**Problem statement:** Your answer should consist only of the lines below from the one with "rw [if_neg (by simp [hv])]" through the one with "by_cases hd1 : cd + 1 > 1", copied exactly.

Stored items

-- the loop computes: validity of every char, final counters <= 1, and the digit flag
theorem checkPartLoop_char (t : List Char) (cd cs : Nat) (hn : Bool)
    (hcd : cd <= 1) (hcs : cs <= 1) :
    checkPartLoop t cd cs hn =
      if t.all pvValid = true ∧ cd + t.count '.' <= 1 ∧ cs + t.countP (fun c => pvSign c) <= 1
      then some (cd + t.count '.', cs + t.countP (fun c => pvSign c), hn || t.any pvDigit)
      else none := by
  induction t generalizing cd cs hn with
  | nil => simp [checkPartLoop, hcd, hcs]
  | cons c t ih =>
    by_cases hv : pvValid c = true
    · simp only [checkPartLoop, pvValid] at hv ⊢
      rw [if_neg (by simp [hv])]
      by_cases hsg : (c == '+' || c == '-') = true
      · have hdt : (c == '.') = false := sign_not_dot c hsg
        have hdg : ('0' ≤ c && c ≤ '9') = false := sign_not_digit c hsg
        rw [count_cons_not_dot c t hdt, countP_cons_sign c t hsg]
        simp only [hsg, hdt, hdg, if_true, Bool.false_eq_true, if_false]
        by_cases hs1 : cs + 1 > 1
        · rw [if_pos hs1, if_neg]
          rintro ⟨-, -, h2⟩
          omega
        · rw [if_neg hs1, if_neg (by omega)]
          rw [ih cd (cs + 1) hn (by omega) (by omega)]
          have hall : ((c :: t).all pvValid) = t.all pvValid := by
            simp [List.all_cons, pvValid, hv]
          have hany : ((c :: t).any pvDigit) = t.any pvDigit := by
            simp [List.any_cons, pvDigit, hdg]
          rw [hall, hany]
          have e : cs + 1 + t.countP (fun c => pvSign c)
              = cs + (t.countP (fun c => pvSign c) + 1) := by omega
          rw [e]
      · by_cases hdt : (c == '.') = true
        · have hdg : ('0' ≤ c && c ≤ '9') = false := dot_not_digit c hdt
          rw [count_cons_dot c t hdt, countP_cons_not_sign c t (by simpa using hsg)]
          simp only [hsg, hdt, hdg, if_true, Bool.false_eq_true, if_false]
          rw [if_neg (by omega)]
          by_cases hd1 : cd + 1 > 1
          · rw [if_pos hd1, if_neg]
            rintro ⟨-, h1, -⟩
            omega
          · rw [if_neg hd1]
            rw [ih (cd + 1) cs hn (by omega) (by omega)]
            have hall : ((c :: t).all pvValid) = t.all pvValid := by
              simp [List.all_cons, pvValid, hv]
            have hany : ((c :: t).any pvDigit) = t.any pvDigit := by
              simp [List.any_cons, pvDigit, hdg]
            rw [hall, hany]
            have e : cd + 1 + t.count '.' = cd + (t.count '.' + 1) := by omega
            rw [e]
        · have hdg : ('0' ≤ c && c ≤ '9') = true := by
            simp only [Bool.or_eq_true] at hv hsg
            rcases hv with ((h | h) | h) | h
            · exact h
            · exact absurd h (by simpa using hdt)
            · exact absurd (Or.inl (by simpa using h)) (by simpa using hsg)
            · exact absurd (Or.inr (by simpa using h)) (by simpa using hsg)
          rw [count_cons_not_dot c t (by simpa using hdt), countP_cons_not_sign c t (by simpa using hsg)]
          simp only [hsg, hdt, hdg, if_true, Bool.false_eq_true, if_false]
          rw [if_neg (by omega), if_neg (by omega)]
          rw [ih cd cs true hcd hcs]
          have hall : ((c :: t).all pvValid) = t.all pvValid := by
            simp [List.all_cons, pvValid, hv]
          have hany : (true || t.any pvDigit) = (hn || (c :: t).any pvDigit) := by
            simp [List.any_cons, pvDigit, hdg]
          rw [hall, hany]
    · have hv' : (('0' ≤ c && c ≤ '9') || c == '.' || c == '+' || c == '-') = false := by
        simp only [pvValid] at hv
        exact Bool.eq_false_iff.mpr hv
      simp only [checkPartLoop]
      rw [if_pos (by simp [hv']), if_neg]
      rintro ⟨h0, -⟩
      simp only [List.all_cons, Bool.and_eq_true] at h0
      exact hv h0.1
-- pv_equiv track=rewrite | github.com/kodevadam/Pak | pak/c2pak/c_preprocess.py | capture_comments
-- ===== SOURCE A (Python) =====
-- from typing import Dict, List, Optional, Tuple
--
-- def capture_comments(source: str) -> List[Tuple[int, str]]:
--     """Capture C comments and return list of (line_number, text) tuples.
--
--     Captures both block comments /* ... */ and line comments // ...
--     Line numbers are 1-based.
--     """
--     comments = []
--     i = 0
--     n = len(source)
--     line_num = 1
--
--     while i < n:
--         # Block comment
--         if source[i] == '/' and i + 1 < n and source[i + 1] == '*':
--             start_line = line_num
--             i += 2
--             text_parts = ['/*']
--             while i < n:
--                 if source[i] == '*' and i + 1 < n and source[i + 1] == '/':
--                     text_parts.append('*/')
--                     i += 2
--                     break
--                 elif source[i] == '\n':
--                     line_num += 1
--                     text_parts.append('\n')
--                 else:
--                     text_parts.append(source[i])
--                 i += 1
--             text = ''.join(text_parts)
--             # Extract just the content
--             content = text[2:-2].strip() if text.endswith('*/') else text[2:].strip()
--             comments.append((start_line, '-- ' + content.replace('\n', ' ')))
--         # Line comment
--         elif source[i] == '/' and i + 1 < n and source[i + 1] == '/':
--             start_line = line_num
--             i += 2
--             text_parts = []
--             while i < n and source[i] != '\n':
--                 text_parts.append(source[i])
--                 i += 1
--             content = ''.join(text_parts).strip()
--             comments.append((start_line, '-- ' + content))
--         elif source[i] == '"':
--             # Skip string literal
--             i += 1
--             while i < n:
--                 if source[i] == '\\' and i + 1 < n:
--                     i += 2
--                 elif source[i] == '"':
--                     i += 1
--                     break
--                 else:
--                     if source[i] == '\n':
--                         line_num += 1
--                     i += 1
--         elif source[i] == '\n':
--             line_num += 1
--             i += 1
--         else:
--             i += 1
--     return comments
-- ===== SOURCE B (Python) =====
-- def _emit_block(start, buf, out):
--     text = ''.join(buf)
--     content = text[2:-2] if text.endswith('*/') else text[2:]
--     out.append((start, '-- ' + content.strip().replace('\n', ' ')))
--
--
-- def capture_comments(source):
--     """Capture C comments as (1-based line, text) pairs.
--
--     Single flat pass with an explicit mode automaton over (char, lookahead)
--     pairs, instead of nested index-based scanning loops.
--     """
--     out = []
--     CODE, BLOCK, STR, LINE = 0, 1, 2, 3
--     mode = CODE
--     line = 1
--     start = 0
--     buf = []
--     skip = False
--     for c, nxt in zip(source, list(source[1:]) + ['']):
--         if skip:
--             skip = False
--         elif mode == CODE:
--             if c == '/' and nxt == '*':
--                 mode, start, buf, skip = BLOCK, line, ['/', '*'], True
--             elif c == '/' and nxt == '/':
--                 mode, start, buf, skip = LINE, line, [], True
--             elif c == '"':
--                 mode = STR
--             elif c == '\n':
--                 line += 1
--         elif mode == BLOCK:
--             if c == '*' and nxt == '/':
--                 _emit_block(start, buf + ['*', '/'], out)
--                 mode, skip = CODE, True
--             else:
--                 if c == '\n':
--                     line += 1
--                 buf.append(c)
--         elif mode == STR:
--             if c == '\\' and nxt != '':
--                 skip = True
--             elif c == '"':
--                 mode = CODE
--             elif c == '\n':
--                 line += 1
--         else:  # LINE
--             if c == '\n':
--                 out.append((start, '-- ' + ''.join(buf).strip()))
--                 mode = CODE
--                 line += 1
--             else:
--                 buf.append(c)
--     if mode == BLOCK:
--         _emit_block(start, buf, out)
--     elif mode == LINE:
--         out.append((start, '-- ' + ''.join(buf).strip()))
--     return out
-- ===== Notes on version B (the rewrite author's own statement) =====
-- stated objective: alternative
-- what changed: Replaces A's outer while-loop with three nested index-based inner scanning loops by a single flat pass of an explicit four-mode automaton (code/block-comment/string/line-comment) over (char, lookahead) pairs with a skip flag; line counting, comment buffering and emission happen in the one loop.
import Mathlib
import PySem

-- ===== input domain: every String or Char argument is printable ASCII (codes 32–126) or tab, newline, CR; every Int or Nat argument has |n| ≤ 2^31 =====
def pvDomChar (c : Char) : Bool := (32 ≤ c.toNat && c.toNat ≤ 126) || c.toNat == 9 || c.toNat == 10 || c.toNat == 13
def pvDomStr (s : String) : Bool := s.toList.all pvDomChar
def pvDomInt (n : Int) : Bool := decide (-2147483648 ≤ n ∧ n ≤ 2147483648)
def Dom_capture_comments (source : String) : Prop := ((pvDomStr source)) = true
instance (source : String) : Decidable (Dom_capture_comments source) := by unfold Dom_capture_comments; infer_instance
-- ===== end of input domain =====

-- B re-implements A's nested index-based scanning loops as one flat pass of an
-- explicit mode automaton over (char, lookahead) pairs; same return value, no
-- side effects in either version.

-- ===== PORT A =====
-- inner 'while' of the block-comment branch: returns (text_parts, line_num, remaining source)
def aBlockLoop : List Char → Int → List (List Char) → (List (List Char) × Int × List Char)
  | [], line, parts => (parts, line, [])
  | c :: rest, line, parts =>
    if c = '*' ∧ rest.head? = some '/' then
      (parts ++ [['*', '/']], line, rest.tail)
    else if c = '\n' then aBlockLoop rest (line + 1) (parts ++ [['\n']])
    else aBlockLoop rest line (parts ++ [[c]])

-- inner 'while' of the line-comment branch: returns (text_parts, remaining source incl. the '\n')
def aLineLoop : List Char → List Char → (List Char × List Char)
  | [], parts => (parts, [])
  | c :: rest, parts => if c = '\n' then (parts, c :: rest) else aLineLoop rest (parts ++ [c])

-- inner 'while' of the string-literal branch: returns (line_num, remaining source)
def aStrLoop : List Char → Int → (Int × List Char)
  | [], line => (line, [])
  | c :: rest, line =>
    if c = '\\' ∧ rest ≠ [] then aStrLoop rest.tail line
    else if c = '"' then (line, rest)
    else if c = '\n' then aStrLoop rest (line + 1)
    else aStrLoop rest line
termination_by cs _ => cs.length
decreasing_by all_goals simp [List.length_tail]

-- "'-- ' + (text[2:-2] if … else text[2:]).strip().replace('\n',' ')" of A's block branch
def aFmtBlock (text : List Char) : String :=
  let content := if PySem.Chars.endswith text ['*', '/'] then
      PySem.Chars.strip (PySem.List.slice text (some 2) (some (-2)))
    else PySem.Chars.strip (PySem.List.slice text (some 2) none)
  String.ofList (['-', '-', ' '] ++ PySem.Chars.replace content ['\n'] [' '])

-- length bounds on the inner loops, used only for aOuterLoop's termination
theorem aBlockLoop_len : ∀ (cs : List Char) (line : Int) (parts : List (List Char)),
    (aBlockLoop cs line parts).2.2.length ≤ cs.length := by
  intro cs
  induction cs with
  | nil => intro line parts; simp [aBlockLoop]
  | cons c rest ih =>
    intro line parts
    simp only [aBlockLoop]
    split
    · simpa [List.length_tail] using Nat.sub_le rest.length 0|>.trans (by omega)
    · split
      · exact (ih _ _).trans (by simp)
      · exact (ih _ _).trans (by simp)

**Solution to the problem:**
      rw [if_neg (by simp [hv])]
      by_cases hsg : (c == '+' || c == '-') = true
      · have hdt : (c == '.') = false := sign_not_dot c hsg
        have hdg : ('0' ≤ c && c ≤ '9') = false := sign_not_digit c hsg
        rw [count_cons_not_dot c t hdt, countP_cons_sign c t hsg]
        simp only [hsg, hdt, hdg, if_true, Bool.false_eq_true, if_false]
        by_cases hs1 : cs + 1 > 1
        · rw [if_pos hs1, if_neg]
          rintro ⟨-, -, h2⟩
          omega
        · rw [if_neg hs1, if_neg (by omega)]
          rw [ih cd (cs + 1) hn (by omega) (by omega)]
          have hall : ((c :: t).all pvValid) = t.all pvValid := by
            simp [List.all_cons, pvValid, hv]
          have hany : ((c :: t).any pvDigit) = t.any pvDigit := by
            simp [List.any_cons, pvDigit, hdg]
          rw [hall, hany]
          have e : cs + 1 + t.countP (fun c => pvSign c)
              = cs + (t.countP (fun c => pvSign c) + 1) := by omega
          rw [e]
      · by_cases hdt : (c == '.') = true
        · have hdg : ('0' ≤ c && c ≤ '9') = false := dot_not_digit c hdt
          rw [count_cons_dot c t hdt, countP_cons_not_sign c t (by simpa using hsg)]
          simp only [hsg, hdt, hdg, if_true, Bool.false_eq_true, if_false]
          rw [if_neg (by omega)]
          by_cases hd1 : cd + 1 > 1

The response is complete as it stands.